Monk’s later compositions took an about turn, offering opportunities for audiences to re-imagine the world in which we live to see “the possibility of transformation” as she terms it, in order to create a better world. “I’d rather work on art as a healing force rather than a mirroring force because I think that there’s a lot of people now that are doing very overtly political work,” she explains. “I always wanted to do poetic work because I’m not analytical like say Brecht was. I feel like I can do more by continuing to offer experiences for people where they remember their basic goodness.”

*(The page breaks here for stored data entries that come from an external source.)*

-- pv_equiv track=rewrite | github.com/miohtama/vvv | vvv/utils.py | snip_output
-- ===== SOURCE A (Python) =====
-- def snip_output(output, marker):
--     """
--     Remove tailing lines of the output after encountering certain marker string in the output.
--
--     :param output: Command output as a string
--
--     :param marker: Marker string after which all lines can be dropped
--     """
--     passed = []
--     filtering = False
--     for line in output.split("\n"):
--
--         if marker in line:
--             filtering = True
--
--         if not filtering:
--             passed.append(line)
--
--
--     return "\n".join(passed)
-- ===== SOURCE B (Python) =====
-- def snip_output(output, marker):
--     """
--     Remove tailing lines of the output after encountering certain marker string in the output.
--
--     :param output: Command output as a string
--
--     :param marker: Marker string after which all lines can be dropped
--     """
--     lines = output.split("\n")
--     i = next((i for i, line in enumerate(lines) if marker in line), len(lines))
--     return "\n".join(lines[:i])
-- ===== Notes on version B (the rewrite author's own statement) =====
-- stated objective: simpler
-- what changed: Replaces the boolean filtering flag and incremental append loop with locating the index of the first marker line and slicing the line list before it.
import Mathlib
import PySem

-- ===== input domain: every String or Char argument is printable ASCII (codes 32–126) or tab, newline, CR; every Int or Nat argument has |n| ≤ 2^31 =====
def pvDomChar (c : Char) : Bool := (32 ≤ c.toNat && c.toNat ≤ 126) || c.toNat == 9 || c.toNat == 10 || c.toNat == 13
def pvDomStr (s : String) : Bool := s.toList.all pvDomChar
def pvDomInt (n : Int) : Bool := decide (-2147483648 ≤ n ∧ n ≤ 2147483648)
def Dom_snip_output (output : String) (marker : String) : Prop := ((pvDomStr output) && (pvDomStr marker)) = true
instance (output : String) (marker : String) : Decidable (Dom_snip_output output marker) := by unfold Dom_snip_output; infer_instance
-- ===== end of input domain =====

-- B replaces A's filtering-flag loop by finding the first marker line's index and slicing: simpler decomposition, same cost.

-- ===== PORT A =====
-- one loop iteration of A: state = (passed, filtering)
def snipStepA (marker : String) (st : List String × Bool) (line : String) : List String × Bool :=
  let filtering := if PySem.Str.isIn marker line then true else st.2
  (if !filtering then st.1 ++ [line] else st.1, filtering)

def snip_output (output : String) (marker : String) : String :=
  -- output.split("\n"): sep = "\n" ≠ "" so split? is always some; getD only totalizes
  let lines := (PySem.Str.split? output "\n").getD []
  let final := lines.foldl (snipStepA marker) ([], false)
  PySem.Str.join "\n" final.1

-- ===== PORT B =====
def snip_output_alt (output : String) (marker : String) : String :=
  let lines := (PySem.Str.split? output "\n").getD []
  -- next((i for i, line in enumerate(lines) if marker in line), len(lines)):
  -- List.findIdx returns lines.length when no line matches, exactly the default
  let i := lines.findIdx (fun line => PySem.Str.isIn marker line)
  PySem.Str.join "\n" (lines.take i)

-- ===== PRECONDITION & SPEC =====
def Spec_snip_output (output : String) (marker : String) (out : String) : Prop := out = snip_output_alt output marker
instance (output : String) (marker : String) (out : String) : Decidable (Spec_snip_output output marker out) := by unfold Spec_snip_output; infer_instance

-- ===== CLAIM (what is proved, stated in full; the proofs are below) =====
def Claim_equal_snip_output : Prop := ∀ (output : String) (marker : String), Dom_snip_output output marker → Spec_snip_output output marker (snip_output output marker)

-- ===== LEMMAS AND PROOFS =====

theorem snip_foldl_true (marker : String) (ls : List String) (acc : List String) :
    ls.foldl (snipStepA marker) (acc, true) = (acc, true) := by
  induction ls generalizing acc with
  | nil => rfl
  | cons h t ih => simp [snipStepA, List.foldl]; exact ih acc

theorem snip_foldl_false (marker : String) (ls : List String) (acc : List String) :
    (ls.foldl (snipStepA marker) (acc, false)).1
    = acc ++ ls.take (ls.findIdx (fun line => PySem.Str.isIn marker line)) := by
  induction ls generalizing acc with
  | nil => simp
  | cons h t ih =>
    by_cases hm : PySem.Chars.isIn marker.toList h.toList = true
    · simp [List.foldl, snipStepA, List.findIdx_cons, hm, snip_foldl_true]
    · simp only [Bool.not_eq_true] at hm
      simp [List.foldl, snipStepA, List.findIdx_cons, hm, ih, List.take_succ_cons]

-- ===== VERDICT (by name: the statement is the Claim_ definition above) =====
theorem snip_output_spec : Claim_equal_snip_output := by
  intro output marker _
  show snip_output output marker = snip_output_alt output marker
  simp only [snip_output, snip_output_alt, snip_foldl_false, List.nil_append]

In her recent trilogy of works, Oh Behalf Of Nature, Cellular Songs and Indra’s Nest, Monk offers a meditation on our relationship with the natural world that encourages listeners to visualise a more connected world: one where people are kinder to one another and to the planet. They manage to be subversively political while also poetic, seemingly marrying Monk’s earlier and later artistic selves.

The works are also preoccupied with death too, the voice as the last instrument now. Monk says the death of her partner caused her to reflect on the cyclic nature of the voice. “When my partner was dying, I would be at the hospital, every day, singing for hours. I’d be singing everything I could think of, everything I ever wrote, every folk song I knew. She was in a coma, and I felt like my voice was a beacon where you know no matter where her consciousness was, she would hear that. The voice cuts through everything and it’s so fundamental to us, it’s so deeply connected to the human heart.”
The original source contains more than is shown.